Every nanoamp of photodiode noise current directly limits your minimum detectable signal. And here’s the part many engineers miss: the dominant photodiode noise source changes depending on your operating conditions. What works at high light levels falls apart at low light levels, and vice versa.
Our Si PIN photodiodes regularly get used in applications where customers are chasing sub-picoamp noise floors. Getting there means you have to know your enemy.
The Main Types of Photodiode Noise
There are four noise sources you’ll usually wrestle with in a photodiode circuit:
- Shot noise (signal-dependent and dark-current-dependent)
- Thermal noise (from the load resistor and amplifier)
- 1/f noise (mostly annoying at very low frequencies)
- Generation-recombination noise (usually smaller in good silicon PINs)
For most broadband applications above a few kHz, the battle comes down to shot noise versus thermal noise. So let’s dig into both.
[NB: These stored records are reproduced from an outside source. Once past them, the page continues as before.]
-- pv_equiv track=rewrite | github.com/movekj/opsplatform | backend/stree/views.py | parent_tree_node_path__gt__has_perm_tree_node_paths
-- ===== SOURCE A (Python) =====
-- def parent_tree_node_path__gt__has_perm_tree_node_paths(
--     has_perm_tree_node_paths, parent_tree_node_path
-- ):
--     for has_perm_tree_node_path in has_perm_tree_node_paths:
--         if (
--             parent_tree_node_path.startswith(has_perm_tree_node_path)
--             and parent_tree_node_path > has_perm_tree_node_path
--         ):
--             return True
--     return False
-- ===== SOURCE B (Python) =====
-- def parent_tree_node_path__gt__has_perm_tree_node_paths(
--     has_perm_tree_node_paths, parent_tree_node_path
-- ):
--     granted = set(has_perm_tree_node_paths)
--     lengths = {len(q) for q in granted}
--     for n in lengths:
--         if n < len(parent_tree_node_path) and parent_tree_node_path[:n] in granted:
--             return True
--     return False
-- ===== Notes on version B (the rewrite author's own statement) =====
-- stated objective: alternative
-- what changed: Instead of scanning every stored path and testing startswith plus a string comparison, B builds a set of the stored paths and a set of their lengths once, and probes the set with the parent path truncated to each stored length shorter than the parent.
import Mathlib
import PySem

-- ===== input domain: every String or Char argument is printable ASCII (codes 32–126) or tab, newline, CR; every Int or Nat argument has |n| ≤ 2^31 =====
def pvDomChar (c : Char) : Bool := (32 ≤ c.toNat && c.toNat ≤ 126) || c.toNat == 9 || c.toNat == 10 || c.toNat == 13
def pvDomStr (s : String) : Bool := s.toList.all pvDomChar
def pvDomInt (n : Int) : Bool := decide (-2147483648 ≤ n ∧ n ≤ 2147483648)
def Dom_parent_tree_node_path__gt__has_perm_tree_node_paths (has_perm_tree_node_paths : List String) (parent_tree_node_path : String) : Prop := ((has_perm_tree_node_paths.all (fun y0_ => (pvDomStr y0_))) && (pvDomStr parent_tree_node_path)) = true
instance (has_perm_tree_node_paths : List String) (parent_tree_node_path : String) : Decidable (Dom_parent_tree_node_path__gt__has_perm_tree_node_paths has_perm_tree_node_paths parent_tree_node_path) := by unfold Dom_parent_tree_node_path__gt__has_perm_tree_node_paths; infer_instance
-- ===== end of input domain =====

-- ===== PORT A =====
-- B replaces A's per-stored-path startswith scan by a set of the stored paths, probed
-- with the parent path truncated to each stored length (objective: alternative).
-- A-side helper: the for-loop over has_perm_tree_node_paths with early return
def pvLoopA (parent : String) : List String → Bool
  | [] => false
  | h :: t =>
    if PySem.Str.startswith parent h && decide (h < parent) then true
    else pvLoopA parent t

def parent_tree_node_path__gt__has_perm_tree_node_paths (has_perm_tree_node_paths : List String) (parent_tree_node_path : String) : Bool :=
  pvLoopA parent_tree_node_path has_perm_tree_node_paths

-- ===== PORT B =====
def parent_tree_node_path__gt__has_perm_tree_node_paths_alt (has_perm_tree_node_paths : List String) (parent_tree_node_path : String) : Bool :=
  let granted : PySem.Set String := PySem.Set.ofList has_perm_tree_node_paths
  let lengths : PySem.Set Int := PySem.Set.ofList (granted.map (fun q => PySem.Str.len q))
  lengths.any (fun n =>
    decide (n < PySem.Str.len parent_tree_node_path) &&
    decide (PySem.Str.slice parent_tree_node_path none (some n) ∈ granted))

-- ===== PRECONDITION & SPEC =====
def Spec_parent_tree_node_path__gt__has_perm_tree_node_paths (has_perm_tree_node_paths : List String) (parent_tree_node_path : String) (out : Bool) : Prop := out = parent_tree_node_path__gt__has_perm_tree_node_paths_alt has_perm_tree_node_paths parent_tree_node_path
instance (has_perm_tree_node_paths : List String) (parent_tree_node_path : String) (out : Bool) : Decidable (Spec_parent_tree_node_path__gt__has_perm_tree_node_paths has_perm_tree_node_paths parent_tree_node_path out) := by unfold Spec_parent_tree_node_path__gt__has_perm_tree_node_paths; infer_instance

-- ===== CLAIM (what is proved, stated in full; the proofs are below) =====
def Claim_equal_parent_tree_node_path__gt__has_perm_tree_node_paths : Prop := ∀ (has_perm_tree_node_paths : List String) (parent_tree_node_path : String), Dom_parent_tree_node_path__gt__has_perm_tree_node_paths has_perm_tree_node_paths parent_tree_node_path → Spec_parent_tree_node_path__gt__has_perm_tree_node_paths has_perm_tree_node_paths parent_tree_node_path (parent_tree_node_path__gt__has_perm_tree_node_paths has_perm_tree_node_paths parent_tree_node_path)

-- ===== LEMMAS AND PROOFS =====

-- a strict initial segment of a list is lexicographically smaller
theorem pv_take_lt (l : List Char) (i : Nat) (h : i < l.length) : l.take i < l := by
  induction l generalizing i with
  | nil => simp at h
  | cons a t ih =>
    cases i with
    | zero => simp
    | succ j =>
      simp only [List.take_succ_cons]
      exact List.cons_lt_cons_self.mpr (ih j (by simpa using h))

-- "p is a prefix of s and p < s" ↔ "p is s truncated to some i < |s|"
theorem pv_prefix_lt_iff (s p : String) :
    (PySem.Str.startswith s p = true ∧ p < s) ↔
      ∃ i : Nat, i < s.toList.length ∧ PySem.Str.slice s none (some (i : Int)) = p := by
  constructor
  · rintro ⟨hsw, hlt⟩
    have hpre : p.toList <+: s.toList := by
      simpa [PySem.Chars.startswith_iff] using hsw
    have htake : p.toList = s.toList.take p.toList.length :=
      List.prefix_iff_eq_take.mp hpre
    refine ⟨p.toList.length, ?_, ?_⟩
    · by_contra hge
      push_neg at hge
      have : p.toList = s.toList := by
        rw [htake, List.take_of_length_le hge]
      exact absurd hlt (by simp [String.toList_inj.mp this])
    · apply String.toList_inj.mp
      simpa [PySem.Str.toList_slice, PySem.List.slice_to_natCast] using htake.symm
  · rintro ⟨i, hi, hsl⟩
    have htl : p.toList = s.toList.take i := by
      rw [← hsl]; simp [PySem.Str.toList_slice, PySem.List.slice_to_natCast]
    constructor
    · simp [PySem.Chars.startswith_iff, htl, List.take_prefix]
    · rw [String.lt_iff_toList_lt, htl]
      exact pv_take_lt _ _ hi

-- A's loop returns true iff some stored path passes A's test
theorem pv_loopA_iff (parent : String) (l : List String) :
    pvLoopA parent l = true ↔
      ∃ p ∈ l, PySem.Str.startswith parent p = true ∧ p < parent := by
  induction l with
  | nil => simp [pvLoopA]
  | cons h t ih =>
    rw [pvLoopA]
    by_cases hc : (PySem.Str.startswith parent h && decide (h < parent)) = true
    · rw [if_pos hc]
      simp only [Bool.and_eq_true, decide_eq_true_iff] at hc
      exact iff_of_true rfl ⟨h, by simp, hc⟩
    · rw [if_neg hc, ih]
      rw [Bool.and_eq_true, decide_eq_true_iff] at hc
      constructor
      · rintro ⟨p, hp, hcond⟩
        exact ⟨p, List.mem_cons_of_mem _ hp, hcond⟩
      · rintro ⟨p, hp, hcond⟩
        rcases List.mem_cons.mp hp with rfl | hp'
        · exact absurd hcond hc
        · exact ⟨p, hp', hcond⟩

-- ===== VERDICT (by name: the statement is the Claim_ definition above) =====
theorem parent_tree_node_path__gt__has_perm_tree_node_paths_spec : Claim_equal_parent_tree_node_path__gt__has_perm_tree_node_paths := by
  intro hp parent _
  unfold Spec_parent_tree_node_path__gt__has_perm_tree_node_paths
  unfold parent_tree_node_path__gt__has_perm_tree_node_paths
    parent_tree_node_path__gt__has_perm_tree_node_paths_alt
  rw [Bool.eq_iff_iff, pv_loopA_iff, List.any_eq_true]
  constructor
  · rintro ⟨p, hp_mem, hcond⟩
    obtain ⟨i, hi, hsl⟩ := (pv_prefix_lt_iff parent p).mp hcond
    have h2 : p.toList = parent.toList.take i := by
      rw [← hsl]; simp [PySem.Str.toList_slice, PySem.List.slice_to_natCast]
    have hplen : p.length = i := by
      have h3 : p.toList.length = i := by
        rw [String.length_toList] at hi
        rw [h2]; simp [List.length_take]; omega
      rwa [String.length_toList] at h3
    refine ⟨(i : Int), ?_, ?_⟩
    · rw [PySem.Set.mem_ofList]
      refine List.mem_map.mpr ⟨p, ?_, ?_⟩
      · exact (PySem.Set.mem_ofList hp p).mpr hp_mem
      · simp [PySem.Str.len_eq, hplen]
    · rw [Bool.and_eq_true]
      refine ⟨?_, ?_⟩
      · rw [String.length_toList] at hi
        simp only [decide_eq_true_iff, PySem.Str.len_eq]
        exact_mod_cast hi
      · simp only [decide_eq_true_iff, PySem.Set.mem_ofList, hsl]
        exact hp_mem
  · rintro ⟨n, hmem, hdec⟩
    rw [Bool.and_eq_true] at hdec
    obtain ⟨hlt, hin⟩ := hdec
    simp only [decide_eq_true_iff] at hlt
    simp only [decide_eq_true_iff, PySem.Set.mem_ofList] at hin
    have hn0 : 0 ≤ n := by
      rw [PySem.Set.mem_ofList] at hmem
      obtain ⟨q, _, rfl⟩ := List.mem_map.mp hmem
      simp [PySem.Str.len_eq]
    refine ⟨_, hin, ?_⟩
    apply (pv_prefix_lt_iff parent _).mpr
    refine ⟨n.toNat, ?_, ?_⟩
    · rw [String.length_toList]
      simp [PySem.Str.len_eq] at hlt
      omega
    · rw [Int.toNat_of_nonneg hn0]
What Is Shot Noise in Photodiodes?
Shot noise comes from the discrete nature of electrons. Light arrives as photons, electrons get generated randomly, and that randomness creates noise.
The formula for the RMS shot noise current is:
i_shot = sqrt(2 * q * (I_photo + I_dark) * BW)
Where:
q= 1.6 × 10^-19 coulombs (electron charge)I_photo= photocurrent in amperesI_dark= dark current in amperesBW= noise bandwidth in Hz
Notice something important: shot noise increases with the square root of your signal current. This is why photodiode noise gets worse as your signal gets stronger—until eventually shot noise dominates everything.
I remember one customer who kept increasing LED power thinking it would improve their SNR. They actually made it worse after a certain point because they pushed the system into shot-noise-limited territory while their amplifier was still contributing tons of thermal noise. Classic mistake.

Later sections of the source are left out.